Признаться, взглянув на плотины и высокие укрепления, я подумал совершенно другое; точно также и жандарм, шедший около нас, заметив пытливый взор О'Брайена, спокойно произнес:

— Вы считаете это возможным?

— Все возможно для храброго, французская армия доказала это, — отвечал О'Брайен.

— Вы правы, — согласился жандарм, польщенный похвалой своей нации. — Желаю вам успеха, вы заслуживаете его; но… — и он показал головой.

— Только бы мне достать план крепости, — продолжал О'Брайен, — я с удовольствием дал бы за него пять наполеондоров.

И он взглянул на жандарма.

— Я не вижу причины, — отвечал жандарм, — почему офицеру, хотя бы даже и пленному, не заняться изучением фортификации. Через два часа вы будете в тюрьме; теперь я припоминаю: на карте города крепость изображена довольно подробно, так что можно получить о ней понятие. Но мы уж слишком разговорились.

И, сказав это, он удалился в арьергард.

Через четверть часа мы были уже на плацу, где, по обыкновению, нас встретил отряд солдат с барабанщиками впереди. До представления губернатору нас с торжеством провели по всему городу. Это делалось по распоряжению правительства в каждом городе, через который мы проходили. Когда мы остановились перед домом губернатора, жандарм, разговаривавший с нами на площади, мигнул О'Брайену, давая тем знать, что все готово. О'Брайен вынул пять наполеондоров, завернул их в бумажку и держал в руке. Через минуту жандарм приблизился к нему.

— Вот вам платок, — сказал он, подавая О'Брайену старый шелковый платок.

— Благодарю вас, — отвечал О'Брайен, пряча в карман платок, в котором была завернута карта. — Вот вам на выпивку!.. — И он всунул бумажку с пятью наполеондорами в руку жандарма, который тотчас же отошел прочь.

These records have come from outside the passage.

lemma pv_wallL (block : List String) :
    ((block.map (fun l => pvMask l.toList)).any (fun m => m &&& 1 != 0))
    = block.any (fun l => PySem.Str.pyGet? l 0 == some '#') := by
  rw [List.any_map]
  apply PySem.List.any_congr_mem
  intro l _
  dsimp only [Function.comp]
  rw [pv_and_one, pv_testBit_mask, pv_strGet_zero]

lemma pv_zip_map_self {α β : Type} (f : α → β) (xs : List α) :
    (xs.map f).zip xs = xs.map (fun a => (f a, a)) := by
  induction xs with
  | nil => rfl
  | cons a t ih => simp [ih]

-- the '>' wall: bit (len-1) of the row mask is the last character
lemma pv_wallR (block : List String) :
    (((block.map (fun l => pvMask l.toList)).zip block).any
        (fun p => (p.1 >>> (p.2.toList.length - 1)) &&& 1 != 0))
    = block.any (fun l => PySem.Str.pyGet? l (-1) == some '#') := by
  rw [pv_zip_map_self, List.any_map]
  apply PySem.List.any_congr_mem
  intro l _
  dsimp only [Function.comp, id]
  rw [pv_and_one, Nat.testBit_shiftRight, Nat.add_zero, pv_testBit_mask,
    pv_strGet_neg_one, List.getLast?_eq_getElem?]

lemma pv_enum_any (xs : List Nat) (f : Int × Nat → Bool) :
    (PySem.List.enumerate xs 0).any f
      = (List.range xs.length).any (fun k => f ((k : Int), xs.getD k 0)) := by
  rw [PySem.List.enumerate_eq_map_pyRange xs 0]
  rw [PySem.List.len_eq, PySem.List.pyRange_zero_natCast, List.any_map, List.any_map]
  apply PySem.List.any_congr_mem
  intro k _
  simp

-- per-row: A's guarded inner scan equals Source B's 'm and fy < len(field) and m & mask(field[fy])'
lemma pv_row_guard (m maskf : Nat) (glen : Prop) [Decidable glen] (inner : Bool)
    (hinner : (¬ glen) → inner = (m &&& maskf != 0)) :
    (if glen then false else inner)
    = (m != 0 && decide (¬ glen) && (m &&& maskf != 0)) := by
  by_cases hg : glen
  · simp [hg]
  · rw [if_neg hg, hinner hg]
    by_cases hz : m = 0
    · subst hz; simp
    · simp [hz]
      exact fun _ => hg

lemma pv_outerL (btop : Int) (block field : List String)
    (hwall : ∀ l ∈ block, ¬ l.toList[0]? = some '#') :
    ((List.range block.length).any (fun y =>
        if (field.length : Int) ≤ btop - (y : Int) then false
        else (List.range (block.getD y "").toList.length).any (fun x =>
          (PySem.Str.pyGet? (block.getD y "") (x : Int) == some '#') &&
          (PySem.Str.pyGet? (PySem.List.pyGetD field (btop - (y : Int)) "") ((x : Int) - 1) == some '#'))))
    = pvCollides ((block.map (fun l => pvMask l.toList)).map (fun m => m >>> 1)) field btop := by
  unfold pvCollides
  rw [pv_enum_any, List.length_map, List.length_map]
  apply PySem.List.any_congr_mem
  intro y hy
  rw [List.mem_range] at hy
  dsimp only
  have hgd : ((block.map (fun l => pvMask l.toList)).map (fun m => m >>> 1)).getD y 0
      = pvMask (block.getD y "").toList >>> 1 := by
    rw [List.getD_eq_getElem _ _ (by simpa using hy), List.getElem_map, List.getElem_map,
      List.getD_eq_getElem _ _ hy]
  rw [hgd]
  have hmem : block.getD y "" ∈ block := by
    rw [List.getD_eq_getElem _ _ hy]; exact List.getElem_mem hy
  have hres := pv_row_guard (pvMask (block.getD y "").toList >>> 1)
      (pvMask (PySem.List.pyGetD field (btop - (y : Int)) "").toList)
      ((field.length : Int) ≤ btop - (y : Int))
      ((List.range (block.getD y "").toList.length).any (fun x =>
          (PySem.Str.pyGet? (block.getD y "") (x : Int) == some '#') &&
          (PySem.Str.pyGet? (PySem.List.pyGetD field (btop - (y : Int)) "") ((x : Int) - 1) == some '#')))
      (fun _ => by
        have := pv_rowL_mask (block.getD y "").toList
            (PySem.List.pyGetD field (btop - (y : Int)) "").toList (hwall _ hmem)
        simpa [PySem.Str.pyGet?, PySem.Chars.pyGet?_eq_listPyGet?, PySem.List.pyGet?_natCast] using this)
  rw [hres]
  congr 2
  rw [decide_eq_decide]
  omega
-- pv_equiv track=rewrite | github.com/nurgull6872/hammingsecdedsimulator | secded.py | encodeHamming
-- ===== SOURCE A (Python) =====
-- def encodeHamming(dataBits): #girilen verime hamming koda dönüştüren fonksiyonum
--     bitsNumber = len(dataBits)
--     pariteBitsNumber = 0
--
--     while (2 ** pariteBitsNumber) < (bitsNumber + pariteBitsNumber + 1):#gerekli olacak parite bits sayımı bulduğum döngü
--         pariteBitsNumber += 1
--     total = bitsNumber + pariteBitsNumber + 1
--
--     hammingCodeList = ['0'] * total #başta data ve parite konumlarımı 0 olarak tuttuğum listeem
--
--     j = 0
--
--     for i in range(1, total):
--         if not (i & (i - 1)) == 0:  # döngüm binary olarak sayı ve bir önceki sayıyı andler ve sonucuna göre veri bitlerini belirler
--             hammingCodeList[i - 1] = dataBits[j]
--             j += 1
--
--     for i in range(pariteBitsNumber):
--         pos = 2 ** i
--         parity = 0
--         for k in range(1, total):
--             if k & pos:  # parite biti kendisini de kapsar
--                 parity ^= int(hammingCodeList[k - 1])
--         hammingCodeList[pos - 1] = str(parity)
--
--     # secded için ekstra olarak bulunan biti hesapladım
--     bits = hammingCodeList[:-1]
--     numberOfOne = bits.count('1')
--     totalParity = numberOfOne % 2
--     hammingCodeList[-1] = str(totalParity)
--
--     return ''.join(hammingCodeList)
-- ===== SOURCE B (Python) =====
-- def encodeHamming(dataBits):
--     n = len(dataBits)
--     p = 0
--     while (2 ** p) < (n + p + 1):
--         p += 1
--     total = n + p + 1
--
--     code = ['0'] * total
--     acc = [0] * p  # one XOR accumulator per parity bit
--
--     # single combined pass: place data bits and feed every covering accumulator
--     j = 0
--     for i in range(1, total):
--         if i & (i - 1):
--             c = dataBits[j]
--             j += 1
--             code[i - 1] = c
--             v = int(c)
--             for q in range(p):
--                 if (i >> q) & 1:
--                     acc[q] ^= v
--
--     # write the accumulated parities into their positions
--     for q in range(p):
--         code[(2 ** q) - 1] = str(acc[q])
--
--     # SECDED overall-parity bit
--     ones = sum(1 for s in code[:-1] if s == '1')
--     code[-1] = str(ones % 2)
--     return ''.join(code)
-- ===== Notes on version B (the rewrite author's own statement) =====
-- stated objective: alternative
-- what changed: B replaces A's per-parity rescans of the whole codeword with a single combined pass that places each data bit and XORs it into an accumulator table (one accumulator per covering parity bit), then writes the accumulators into the parity positions.
import Mathlib
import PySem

Все это было сделано очень кстати, потому что после мы узнали, что в списке пленных против имени О'Брайена и моего была сделана приписка, чтоб не выпускать нас из крепости не только под честное слово, но даже под караулом. Притом мы и так никогда бы не получили этого позволения, потому что комендант крепости был близким родственником поручика, убитого на дуэли, и мстил нам за него. Простояв целый час перед губернаторским домом, где по обыкновению сделали перекличку, выставляя таким образом напоказ народу, мы была наконец отпущены и через несколько минут заперты и одну из важнейших крепостей Франции.